▶ [EXERCISE]:
Provide an exact copy of the lines from the beginning of the records through the line that includes "b hdir hstart", and of no others.

─── GIVEN RECORDS

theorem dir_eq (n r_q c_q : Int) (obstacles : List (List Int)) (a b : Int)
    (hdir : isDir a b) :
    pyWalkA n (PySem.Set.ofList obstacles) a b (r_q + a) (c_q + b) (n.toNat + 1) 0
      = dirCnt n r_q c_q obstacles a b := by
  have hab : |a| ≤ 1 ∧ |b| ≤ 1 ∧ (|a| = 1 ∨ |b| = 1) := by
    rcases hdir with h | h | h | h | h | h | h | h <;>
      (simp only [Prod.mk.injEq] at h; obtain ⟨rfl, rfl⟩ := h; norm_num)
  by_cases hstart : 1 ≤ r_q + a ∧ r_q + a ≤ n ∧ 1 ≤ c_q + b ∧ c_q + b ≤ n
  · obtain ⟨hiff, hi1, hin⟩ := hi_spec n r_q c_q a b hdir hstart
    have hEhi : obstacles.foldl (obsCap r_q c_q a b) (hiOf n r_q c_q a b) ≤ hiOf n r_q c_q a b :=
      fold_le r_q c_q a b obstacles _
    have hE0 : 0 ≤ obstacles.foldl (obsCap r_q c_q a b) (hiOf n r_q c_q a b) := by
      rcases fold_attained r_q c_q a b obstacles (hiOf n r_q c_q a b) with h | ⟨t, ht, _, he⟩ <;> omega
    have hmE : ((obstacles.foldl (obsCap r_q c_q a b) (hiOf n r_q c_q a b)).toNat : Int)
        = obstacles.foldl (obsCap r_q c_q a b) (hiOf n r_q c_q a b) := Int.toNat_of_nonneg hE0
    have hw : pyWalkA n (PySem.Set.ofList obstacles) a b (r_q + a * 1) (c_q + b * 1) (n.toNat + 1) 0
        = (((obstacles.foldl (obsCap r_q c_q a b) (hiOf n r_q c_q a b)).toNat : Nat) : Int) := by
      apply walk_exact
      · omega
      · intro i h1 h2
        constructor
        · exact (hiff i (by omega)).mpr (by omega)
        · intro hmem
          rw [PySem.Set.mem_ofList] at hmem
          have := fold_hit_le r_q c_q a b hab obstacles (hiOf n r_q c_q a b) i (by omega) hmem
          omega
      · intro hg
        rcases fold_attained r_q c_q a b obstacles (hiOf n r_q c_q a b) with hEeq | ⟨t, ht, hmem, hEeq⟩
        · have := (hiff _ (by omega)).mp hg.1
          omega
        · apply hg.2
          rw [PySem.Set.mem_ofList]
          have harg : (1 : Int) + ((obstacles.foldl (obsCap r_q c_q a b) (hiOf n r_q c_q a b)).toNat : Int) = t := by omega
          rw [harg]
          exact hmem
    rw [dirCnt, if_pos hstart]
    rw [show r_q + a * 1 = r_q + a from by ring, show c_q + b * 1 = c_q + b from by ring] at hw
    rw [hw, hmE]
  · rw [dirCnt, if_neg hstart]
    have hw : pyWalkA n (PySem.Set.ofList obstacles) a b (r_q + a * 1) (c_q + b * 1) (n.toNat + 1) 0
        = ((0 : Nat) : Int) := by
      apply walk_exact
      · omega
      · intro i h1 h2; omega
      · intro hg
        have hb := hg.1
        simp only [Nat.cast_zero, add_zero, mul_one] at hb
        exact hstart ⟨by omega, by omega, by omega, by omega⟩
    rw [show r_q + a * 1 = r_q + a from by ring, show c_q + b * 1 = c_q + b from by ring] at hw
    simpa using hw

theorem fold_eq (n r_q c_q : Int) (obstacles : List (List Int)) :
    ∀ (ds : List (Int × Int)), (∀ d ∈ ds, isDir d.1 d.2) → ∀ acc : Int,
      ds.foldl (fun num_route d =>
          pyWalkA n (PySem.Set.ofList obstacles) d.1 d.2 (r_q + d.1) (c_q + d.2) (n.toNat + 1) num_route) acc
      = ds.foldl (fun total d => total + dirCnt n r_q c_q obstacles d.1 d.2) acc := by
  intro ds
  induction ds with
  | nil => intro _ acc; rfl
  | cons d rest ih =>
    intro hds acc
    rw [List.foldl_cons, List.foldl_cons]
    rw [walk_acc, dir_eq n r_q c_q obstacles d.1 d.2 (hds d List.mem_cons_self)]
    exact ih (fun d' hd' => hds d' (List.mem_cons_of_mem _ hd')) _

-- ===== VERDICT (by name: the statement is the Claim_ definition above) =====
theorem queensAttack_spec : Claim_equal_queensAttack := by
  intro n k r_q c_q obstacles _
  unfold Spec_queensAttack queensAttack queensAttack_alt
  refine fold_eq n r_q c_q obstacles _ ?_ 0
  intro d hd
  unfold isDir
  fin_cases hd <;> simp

──────

▶ [ANSWER AREA]:
theorem dir_eq (n r_q c_q : Int) (obstacles : List (List Int)) (a b : Int)
    (hdir : isDir a b) :
    pyWalkA n (PySem.Set.ofList obstacles) a b (r_q + a) (c_q + b) (n.toNat + 1) 0
      = dirCnt n r_q c_q obstacles a b := by
  have hab : |a| ≤ 1 ∧ |b| ≤ 1 ∧ (|a| = 1 ∨ |b| = 1) := by
    rcases hdir with h | h | h | h | h | h | h | h <;>
      (simp only [Prod.mk.injEq] at h; obtain ⟨rfl, rfl⟩ := h; norm_num)
  by_cases hstart : 1 ≤ r_q + a ∧ r_q + a ≤ n ∧ 1 ≤ c_q + b ∧ c_q + b ≤ n
  · obtain ⟨hiff, hi1, hin⟩ := hi_spec n r_q c_q a b hdir hstart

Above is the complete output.